Data access and gene set enrichment analysis

Ovarian Serous Cystadenocarcinoma samples from the Firehose Legacy of The Cancer Genome Atlas (TCGA) were accessed by cBioPortal (https://www.cbioportal.org/) on July 19, 2023. mRNA expression data (RNA-Seq V2 RSEM) and mutation data from six samples with BRCA2 mutations were compared to 158 samples with TP53 mutations to identify genes with mutations upregulated in mutBRCA2 samples. Genes with somatic sequence alterations in STIC lesions and HGSOCs were accessed from all nine patients from Labidi-Galy et al.2. Proteomic data from the Clinical Proteomic Tumor Analysis Consortium (CPTAC) from normal and HGSOC tissue of one mutBRCA2 patient were accessed from McDermott et al.94. Molecular signature database (MSigDB, https://www.gsea-msigdb.org/gsea/msigdb/index.jsp) was used to determine hallmark gene set and KEGG pathway annotation from the gene set enrichment analysis database (GSEA, UC San Diego and Broad Institute).

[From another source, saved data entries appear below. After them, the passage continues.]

-- pv_equiv track=rewrite | github.com/EronDS/Bioinformatics | BioinformaticsAlgorithms/BioinformaticsII/Week IV/weekIV.py | cyclepeptide
-- ===== SOURCE A (Python) =====
-- def cyclepeptide(peptide):
--     l = len(peptide)
--     ls = []
--     looped = peptide + peptide
--     for start in range(0, l):
--         for length in range(1, l):
--             ls.append((looped[start:start + length]))
--     ls.append(peptide)
--     return ls
-- ===== SOURCE B (Python) =====
-- def cyclepeptide(peptide):
--     l = len(peptide)
--     out = []
--     for start in range(l):
--         rot = peptide[start:] + peptide[:start]
--         acc = ""
--         for ch in rot[:l - 1]:
--             acc += ch
--             out.append(acc)
--     out.append(peptide)
--     return out
-- ===== Notes on version B (the rewrite author's own statement) =====
-- stated objective: alternative
-- what changed: B drops the doubled-string trick: per start it builds the rotation peptide[start:]+peptide[:start] once and emits its prefixes by accumulating one character at a time, instead of taking l-1 fresh slices out of peptide+peptide.
import Mathlib
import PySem

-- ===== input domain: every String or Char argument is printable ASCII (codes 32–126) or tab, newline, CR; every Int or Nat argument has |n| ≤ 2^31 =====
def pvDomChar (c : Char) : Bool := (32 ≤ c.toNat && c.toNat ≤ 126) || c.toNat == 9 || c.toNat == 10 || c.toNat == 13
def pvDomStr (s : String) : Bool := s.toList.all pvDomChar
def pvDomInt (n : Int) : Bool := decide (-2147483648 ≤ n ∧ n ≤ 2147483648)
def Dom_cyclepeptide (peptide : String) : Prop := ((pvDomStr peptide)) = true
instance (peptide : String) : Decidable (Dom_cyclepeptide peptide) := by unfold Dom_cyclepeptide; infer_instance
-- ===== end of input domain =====

-- B replaces A's slicing of the doubled string by per-start rotation + incremental prefix accumulation (alternative decomposition, same output).

-- ===== PORT A =====
def cyclepeptide (peptide : String) : List String :=
  let cs := peptide.toList
  let l : Int := PySem.Chars.len cs
  let looped := cs ++ cs
  let ls :=
    (PySem.List.pyRange 0 l 1).foldl (fun ls start =>
      (PySem.List.pyRange 1 l 1).foldl (fun ls length =>
        ls ++ [String.ofList (PySem.Chars.slice looped (some start) (some (start + length)))]) ls) []
  ls ++ [peptide]

-- ===== PORT B =====
def cyclepeptide_alt (peptide : String) : List String :=
  let cs := peptide.toList
  let l := cs.length
  let out :=
    (List.range l).foldl (fun out start =>
      let rot := cs.drop start ++ cs.take start
      (((rot.take (l - 1)).foldl
          (fun (st : List Char × List String) ch =>
            (st.1 ++ [ch], st.2 ++ [String.ofList (st.1 ++ [ch])]))
          ([], out)).2)) []
  out ++ [peptide]

-- ===== PRECONDITION & SPEC =====
def Spec_cyclepeptide (peptide : String) (out : List String) : Prop := out = cyclepeptide_alt peptide
instance (peptide : String) (out : List String) : Decidable (Spec_cyclepeptide peptide out) := by unfold Spec_cyclepeptide; infer_instance

-- ===== CLAIM (what is proved, stated in full; the proofs are below) =====
def Claim_equal_cyclepeptide : Prop := ∀ (peptide : String), Dom_cyclepeptide peptide → Spec_cyclepeptide peptide (cyclepeptide peptide)

-- ===== LEMMAS AND PROOFS =====

-- B's inner accumulation loop appends the successive nonempty prefixes of what remains to scan.
theorem b_inner (ys : List Char) (p : List Char) (out : List String) :
    ((ys.foldl
        (fun (st : List Char × List String) ch =>
          (st.1 ++ [ch], st.2 ++ [String.ofList (st.1 ++ [ch])]))
        (p, out)).2)
      = out ++ (List.range ys.length).map (fun i => String.ofList (p ++ ys.take (i + 1))) := by
  induction ys generalizing p out with
  | nil => simp
  | cons c t ih =>
    simp only [List.foldl_cons, ih, List.length_cons, List.range_succ_eq_map, List.map_cons,
      List.map_map]
    simp [Function.comp_def, List.append_assoc]

-- a length-m slice of the doubled list starting at s is a prefix of the rotation at s (m, s ≤ |cs|)
theorem slice_rot (cs : List Char) (s m : Nat) (hs : s ≤ cs.length) (hm : m ≤ cs.length) :
    PySem.List.slice (cs ++ cs) (some (s : Int)) (some ((s : Int) + (m : Int)))
      = (cs.drop s ++ cs.take s).take m := by
  rw [PySem.List.slice_natCast_add]
  rw [List.drop_append_of_le_length hs]
  rw [List.take_append, List.take_append, List.take_take]
  congr 1
  have : min (m - (cs.drop s).length) s = m - (cs.drop s).length := by
    simp [List.length_drop]; omega
  rw [this]

theorem cyclepeptide_eq_alt (peptide : String) : cyclepeptide peptide = cyclepeptide_alt peptide := by
  unfold cyclepeptide cyclepeptide_alt
  simp only [PySem.Chars.len, PySem.Chars.slice_eq_listSlice]
  set cs := peptide.toList with hcs
  set n := cs.length with hn
  congr 1
  rw [show ((n : Int)) = ((n : Nat) : Int) from rfl]
  rw [show PySem.List.pyRange 0 (n : Int) 1 = (List.range n).map (fun k => ((k : Nat) : Int)) by
    rw [PySem.List.pyRange_one]; simp]
  rw [List.foldl_map]
  apply PySem.List.foldl_congr_mem'
  intro s hs acc
  have hsn : s < n := List.mem_range.mp hs
  rw [PySem.List.foldl_append_singleton_eq_map]
  rw [b_inner]
  congr 1
  have hrotlen : (cs.drop s ++ cs.take s).length = n := by
    simp [List.length_drop, List.length_take]; omega
  rw [List.length_take, hrotlen]
  have hmin : min (n - 1) n = n - 1 := by omega
  rw [hmin]
  rw [PySem.List.pyRange_one]
  have : ((n : Int) - 1).toNat = n - 1 := by omega
  rw [this, List.map_map]
  apply List.map_congr_left
  intro i hi
  have hin : i < n - 1 := List.mem_range.mp hi
  simp only [Function.comp_def, List.nil_append]
  rw [List.take_take, show min (i + 1) (n - 1) = i + 1 by omega]
  congr 1
  rw [show (s : Int) + (1 + (i : Int)) = (s : Int) + ((i + 1 : Nat) : Int) by push_cast; ring]
  exact slice_rot cs s (i + 1) (by omega) (by omega)

-- ===== VERDICT (by name: the statement is the Claim_ definition above) =====
theorem cyclepeptide_spec : Claim_equal_cyclepeptide := by
  intro peptide _
  exact cyclepeptide_eq_alt peptide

Statistics and reproducibility

Primary data were recorded using Microsoft Excel and statistical analyses were performed using GraphPad Prism 8, FlowJo 10, ImageJ 1.52a, Matlab (v2017b), and OriginLab (2018) software. Exact p-values are provided for each experiment in the Source Data file associated with this article. A biological replicate dataset was obtained for all Ok-seq samples. All SR experiments were performed at least in duplicate with n > 60 sample size. All IF experiments, including DNA fiber analyses, are based on three biological replicates with a sample size n > 200. Western blotting experiments were performed in at least two independent experiments. Source data contains all raw data used for statistical analysis.

Reporting summary

Further information on research design is available in the Nature Portfolio Reporting Summary linked to this article.